Today on Cranky Single Lady Theatre: wedding showers!
Okay, so, I get it. Someone's getting married; their relatives and friends throw them parties where they are forced to play stupid games involving clothespins, or jelly donuts, or bras made of gift bows, and everyone eats tiny food. In the end, Getting Married Lady has cookie trays and measuring spoons and matching towel sets and gift cards and pretty (though ultimately useless) serving dishes. Or perhaps she has lots of sexy lingere, depending on the kind of shower being thrown, but for the purpose of this entry, let's focus on the first shower I described.

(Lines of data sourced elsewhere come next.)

-- pv_equiv track=rewrite | github.com/dsipakou/codewars | men_boy.py | man
-- ===== SOURCE A (Python) =====
-- def man(arr):
--     men = set()
--     boys = set()
--     for item in arr:
--         if item % 2 == 0:
--             men.add(item)
--         else:
--             boys.add(item)
--     men = sorted(men)
--     boys = sorted(boys, reverse=True)
--     return men + boys
-- ===== SOURCE B (Python) =====
-- def man(arr):
--     # One sort with a composite key: evens (x % 2 == 0) come first, ordered by x
--     # ascending; odds come after, ordered by -x, i.e. descending. No partition,
--     # no concatenation, no reverse.
--     return sorted(set(arr), key=lambda x: (x % 2, x if x % 2 == 0 else -x))
-- ===== Notes on version B (the rewrite author's own statement) =====
-- stated objective: simpler
-- what changed: B replaces A's partition-into-two-sets, two separate sorts and concatenation by a single sort of the deduplicated input under one composite key (x % 2, x if even else -x), which directly yields evens ascending followed by odds descending.
import Mathlib
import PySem

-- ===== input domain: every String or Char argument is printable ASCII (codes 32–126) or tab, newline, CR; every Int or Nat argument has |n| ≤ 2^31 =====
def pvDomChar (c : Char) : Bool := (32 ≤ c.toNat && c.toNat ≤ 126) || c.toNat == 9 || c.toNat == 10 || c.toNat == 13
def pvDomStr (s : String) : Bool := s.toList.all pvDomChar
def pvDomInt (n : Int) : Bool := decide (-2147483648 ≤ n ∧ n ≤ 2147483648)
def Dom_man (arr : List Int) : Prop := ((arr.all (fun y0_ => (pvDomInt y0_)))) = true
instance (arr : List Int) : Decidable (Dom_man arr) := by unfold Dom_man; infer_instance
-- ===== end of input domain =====

-- B replaces A's partition-into-two-sets + two sorts + concatenation by a single sort of the
-- deduplicated input under one composite key (x % 2, x if even else -x); same result, proved equal.

-- ===== PORT A =====
def man (arr : List Int) : List Int :=
  -- men = set(); boys = set(); for item in arr: if item % 2 == 0: men.add(item) else: boys.add(item)
  let mb : PySem.Set Int × PySem.Set Int :=
    arr.foldl (fun mb item =>
      if PySem.Int.mod item 2 == 0 then (mb.1.add item, mb.2) else (mb.1, mb.2.add item))
      (PySem.Set.empty, PySem.Set.empty)
  PySem.List.sorted mb.1 (fun x => x) false ++ PySem.List.sorted mb.2 (fun x => x) true

-- ===== PORT B =====
def man_alt (arr : List Int) : List Int :=
  -- sorted(set(arr), key=lambda x: (x % 2, x if x % 2 == 0 else -x))
  PySem.List.sorted2 (PySem.Set.ofList arr)
    (fun x => PySem.Int.mod x 2)
    (fun x => if PySem.Int.mod x 2 == 0 then x else -x) false

-- ===== PRECONDITION & SPEC =====
def Spec_man (arr : List Int) (out : List Int) : Prop := out = man_alt arr
instance (arr : List Int) (out : List Int) : Decidable (Spec_man arr out) := by unfold Spec_man; infer_instance

-- ===== CLAIM (what is proved, stated in full; the proofs are below) =====
def Claim_equal_man : Prop := ∀ (arr : List Int), Dom_man arr → Spec_man arr (man arr)

-- ===== LEMMAS AND PROOFS =====

-- A's loop partitions the input into the even-set and the odd-set (as first-occurrence dedups).
theorem man_fold_split (arr : List Int) (m b : PySem.Set Int) :
    arr.foldl (fun mb item =>
      if PySem.Int.mod item 2 == 0 then (mb.1.add item, mb.2) else (mb.1, mb.2.add item))
      (m, b)
    = (PySem.Set.update m (arr.filter (fun x => PySem.Int.mod x 2 == 0)),
       PySem.Set.update b (arr.filter (fun x => !(PySem.Int.mod x 2 == 0)))) := by
  induction arr generalizing m b with
  | nil => simp [PySem.Set.update]
  | cons x xs ih =>
    rw [List.foldl_cons]
    by_cases h : (PySem.Int.mod x 2 == 0) = true
    · rw [if_pos h, ih]
      simp only [List.filter_cons, h, Bool.not_true, PySem.Set.update,
        List.foldl_cons, Bool.false_eq_true, ite_false, ite_true]
    · rw [if_neg h, ih]
      simp only [List.filter_cons, h, PySem.Set.update, List.foldl_cons,
        Bool.not_false, Bool.false_eq_true, ite_false, ite_true]

-- first-occurrence dedup commutes with filter, up to permutation
theorem ofList_filter_perm (xs : List Int) (p : Int → Bool) :
    (PySem.Set.ofList (xs.filter p)).Perm ((PySem.Set.ofList xs).filter p) := by
  apply List.perm_of_nodup_nodup_toFinset_eq
  · exact PySem.Set.nodup_ofList _
  · exact (PySem.Set.nodup_ofList xs).filter _
  · ext a
    simp only [List.mem_toFinset, PySem.Set.mem_ofList, List.mem_filter]

-- the combined numeric key used only in the proof: even x ↦ x, odd x ↦ 2^33 - x
def pvKey (x : Int) : Int := if PySem.Int.mod x 2 == 0 then x else 8589934592 - x

-- inserting with two comparators that agree on a superset S gives the same list
theorem insertBy_congr (b1 b2 : Int → Int → Bool) (x : Int) (acc : List Int)
    (h : ∀ y ∈ acc, b1 x y = b2 x y) :
    PySem.List.insertBy b1 x acc = PySem.List.insertBy b2 x acc := by
  induction acc with
  | nil => rfl
  | cons y ys ih =>
    simp only [PySem.List.insertBy, h y (List.mem_cons_self)]
    split_ifs with hb
    · rfl
    · simp only [List.cons.injEq, true_and]
      exact ih (fun z hz => h z (List.mem_cons_of_mem _ hz))

theorem foldl_insertBy_congr (S : List Int) (b1 b2 : Int → Int → Bool)
    (hb : ∀ a ∈ S, ∀ b ∈ S, b1 a b = b2 a b) :
    ∀ (l acc : List Int), (∀ x ∈ l, x ∈ S) → (∀ y ∈ acc, y ∈ S) →
      l.foldl (fun acc x => PySem.List.insertBy b1 x acc) acc
      = l.foldl (fun acc x => PySem.List.insertBy b2 x acc) acc := by
  intro l
  induction l with
  | nil => intro acc _ _; rfl
  | cons x xs ih =>
    intro acc hl hacc
    have hxS : x ∈ S := hl x (List.mem_cons_self)
    simp only [List.foldl_cons]
    rw [insertBy_congr b1 b2 x acc (fun y hy => hb x hxS y (hacc y hy))]
    exact ih _ (fun z hz => hl z (List.mem_cons_of_mem _ hz))
      (fun y hy => by
        rcases (PySem.List.mem_insertBy b2 x y acc).mp hy with h | h
        · exact h ▸ hxS
        · exact hacc y h)

-- on Dom-bounded integers, the lexicographic comparator of B's tuple key equals the
-- comparator of the single numeric key pvKey
theorem comparator_agree (a b : Int)
    (ha : -2147483648 ≤ a ∧ a ≤ 2147483648) (hb : -2147483648 ≤ b ∧ b ≤ 2147483648) :
    (decide (PySem.Int.mod a 2 < PySem.Int.mod b 2)
      || (!decide (PySem.Int.mod b 2 < PySem.Int.mod a 2)
          && decide ((if PySem.Int.mod a 2 == 0 then a else -a)
              < (if PySem.Int.mod b 2 == 0 then b else -b))))
    = decide (pvKey a < pvKey b) := by
  unfold pvKey
  rcases PySem.Int.mod_two_eq a with h1 | h1 <;> rcases PySem.Int.mod_two_eq b with h2 | h2 <;>
    · simp only [h1, h2, show ((0:Int) == 0) = true from rfl, show ((1:Int) == 0) = false from rfl,
        Bool.false_eq_true, if_true, if_false, ← decide_not, ← Bool.decide_and, ← Bool.decide_or]
      rcases ha with ⟨ha1, ha2⟩; rcases hb with ⟨hb1, hb2⟩
      exact decide_eq_decide.mpr (by constructor <;> intro h <;> omega)

-- B's sorted2 under the tuple key equals sorted under pvKey, for Dom-bounded inputs
theorem man_alt_eq_sorted_pvKey (arr : List Int) (hdom : Dom_man arr) :
    man_alt arr = PySem.List.sorted (PySem.Set.ofList arr) pvKey false := by
  have hbnd : ∀ x ∈ PySem.Set.ofList arr, -2147483648 ≤ x ∧ x ≤ 2147483648 := by
    intro x hx
    have hx' : x ∈ arr := (PySem.Set.mem_ofList arr x).mp hx
    have := (List.all_eq_true.mp hdom) x hx'
    simpa [pvDomInt] using this
  unfold man_alt
  rw [PySem.List.sorted_eq_foldl_insertBy]
  show (PySem.Set.ofList arr).foldl (fun acc x => PySem.List.insertBy _ x acc) []
      = _
  exact foldl_insertBy_congr (PySem.Set.ofList arr) _ _
    (fun a haS b hbS => comparator_agree a b (hbnd a haS) (hbnd b hbS))
    (PySem.Set.ofList arr) [] (fun _ h => h) (fun _ h => nomatch h)

theorem man_spec_aux (arr : List Int) (hdom : Dom_man arr) : man arr = man_alt arr := by
  have hfold := man_fold_split arr PySem.Set.empty PySem.Set.empty
  rw [man_alt_eq_sorted_pvKey arr hdom]
  unfold man
  rw [hfold]
  have hupd : ∀ ys : List Int, PySem.Set.update PySem.Set.empty ys = PySem.Set.ofList ys :=
    fun ys => PySem.Set.update_nil_left ys
  simp only [hupd]
  set p : Int → Bool := fun x => PySem.Int.mod x 2 == 0 with hp
  set E := PySem.List.sorted (PySem.Set.ofList (arr.filter p)) (fun x => x) false with hE
  -- the odd half descending is the reverse of the odd half ascending
  set Oa := PySem.List.sorted (PySem.Set.ofList (arr.filter (fun x => !(p x)))) (fun x => x) false
    with hOa
  have hOrev : PySem.List.sorted (PySem.Set.ofList (arr.filter (fun x => !(p x)))) (fun x => x) true
      = Oa.reverse := by
    apply PySem.List.sorted_rev_eq_of_perm_of_pairwise_gt
    · exact (List.reverse_perm _).trans (PySem.List.sorted_perm _ _ _)
    · simpa [List.pairwise_reverse] using PySem.List.sorted_ofList_pairwise_lt (arr.filter (fun x => !(p x)))
  rw [hOrev]
  -- now show sorted-by-pvKey of the whole set is E ++ Oa.reverse
  apply Eq.symm
  apply PySem.List.sorted_eq_of_perm_of_pairwise_lt
  · -- permutation
    have hEp : E.Perm ((PySem.Set.ofList arr).filter p) :=
      (PySem.List.sorted_perm _ _ _).trans (ofList_filter_perm arr p)
    have hOp : Oa.reverse.Perm ((PySem.Set.ofList arr).filter (fun x => !(p x))) :=
      ((List.reverse_perm _).trans (PySem.List.sorted_perm _ _ _)).trans
        (ofList_filter_perm arr (fun x => !(p x)))
    exact (hEp.append hOp).trans (List.filter_append_perm p _)
  · -- strict pvKey order on E ++ Oa.reverse
    have hEmem : ∀ x ∈ E, p x = true ∧ -2147483648 ≤ x ∧ x ≤ 2147483648 := by
      intro x hx
      have hx1 : x ∈ arr.filter p := by
        have := (PySem.List.mem_sorted _ _ _ x).mp hx
        exact (PySem.Set.mem_ofList _ x).mp this
      rcases List.mem_filter.mp hx1 with ⟨hxa, hxp⟩
      have := (List.all_eq_true.mp hdom) x hxa
      exact ⟨hxp, by simpa [pvDomInt] using this⟩
    have hOmem : ∀ x ∈ Oa, p x = false ∧ -2147483648 ≤ x ∧ x ≤ 2147483648 := by
      intro x hx
      have hx1 : x ∈ arr.filter (fun x => !(p x)) := by
        have := (PySem.List.mem_sorted _ _ _ x).mp hx
        exact (PySem.Set.mem_ofList _ x).mp this
      rcases List.mem_filter.mp hx1 with ⟨hxa, hxp⟩
      have := (List.all_eq_true.mp hdom) x hxa
      exact ⟨by simpa using hxp, by simpa [pvDomInt] using this⟩
    have hKE : ∀ x, p x = true → pvKey x = x := by
      intro x hx; simp only [pvKey, hp] at hx ⊢; rw [if_pos hx]
    have hKO : ∀ x, p x = false → pvKey x = 8589934592 - x := by
      intro x hx
      rcases PySem.Int.mod_two_eq x with h | h
      · rw [hp] at hx; simp only [h] at hx; simp at hx
      · unfold pvKey; rw [h, if_neg (by decide)]
    apply List.pairwise_append.mpr
    refine ⟨?_, ?_, ?_⟩
    · -- within E: strictly increasing values, pvKey = id there
      have hElt : E.Pairwise (· < ·) := PySem.List.sorted_ofList_pairwise_lt _
      exact List.Pairwise.imp_of_mem (fun {a b} ha hb hab => by
        rw [hKE a (hEmem a ha).1, hKE b (hEmem b hb).1]; exact hab) hElt
    · -- within Oa.reverse: values strictly decreasing, so 2^33 - x strictly increasing
      have hOlt : Oa.Pairwise (· < ·) := PySem.List.sorted_ofList_pairwise_lt _
      have hOr : Oa.reverse.Pairwise (fun a b => b < a) := by
        simpa [List.pairwise_reverse] using hOlt
      exact List.Pairwise.imp_of_mem (fun {a b} ha hb hab => by
        rw [hKO a (hOmem a (List.mem_reverse.mp ha)).1, hKO b (hOmem b (List.mem_reverse.mp hb)).1]
        omega) hOr
    · -- across: every even key ≤ 2^31 < 2^33 - 2^31 ≤ every odd key
      intro a ha b hb
      rcases hEmem a ha with ⟨hap, ha1, ha2⟩
      rcases hOmem b (List.mem_reverse.mp hb) with ⟨hbp, hb1, hb2⟩
      rw [hKE a hap, hKO b hbp]
      omega

-- ===== VERDICT (by name: the statement is the Claim_ definition above) =====
theorem man_spec : Claim_equal_man := by
  intro arr hdom
  exact man_spec_aux arr hdom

Now, I have recently been going through boxes, repacking my possessions as I prepare to move to a new apartment. For the last few years I have lived in housing where furniture, dishes, pots and pans, etc. have largely been supplied. There was a period of cohabitation with my best friend, also a Single Lady, where between the two of us, we had a very well-stocked kitchen. Every kind of baking dish you could imagine! And some you probably wouldn't think of! (Yogourt maker, ravioli press, madeline tray, I am looking at you.) Now that I am venturing out on my own, however, I am noticing some deficiencies in my kitchenware. I have one baking stone, one cookie tray, a few wooden spoons and spatulas, and a decent amount of Tupperware. No muffin tins, no Pyrex, no dish towels or potholders or oven mitts, none of your bog-standard oh-crap-it's-a-wedding-shower type paraphernalia.
I have a few options, I suppose. I could buy the stuff myself, or ask for it for Christmas, or just live without. This hardly seems fair, though. Getting Married Ladies get shower gifts and wedding gifts and Christmas presents. I want the Jamie Oliver line of
T-Fal cookery, which I could put on a registry, if I were getting married. Some family or group of friends would pool their money and get it for me, and I would be a Happy Married Lady with kickass, sexy, matching pots and pans. Instead, I have to yearn from afar, knowing that the price point, even on sale, is beyond what I can afford on my own.
Let's say, for the sake of argument, that I buy myself a set of cookie sheets and a muffin tin. If I ever do have a wedding shower of my very own, I will have deprived some elderly (for they will certainly be elderly by that point in the future) aunt of the perfect oh-crap-it's-a-wedding-shower gift. Or perhaps they will get me the same set, and then I will have two, which seems a little redundant.
And what about the Single Dudes out there? I'm sure they would like to have cookie trays on which to make nachos, or a giant anodized pot in which to cook superb mac'n'cheese!
What I am suggesting is that all us Cranky Singles band together and make our voices heard. Just because we haven't found the mythical "One", or have no desire to be married, or would some day like to get married without any sort of preamble by a dude who resembles Elvis, does not mean that we don't want cookies and clean dishes! It is time for Singles Showers to come into vogue. Why should we have to wait? Singles deserve nice things, too.
Plus, I want someone to throw a party with tiny food for me.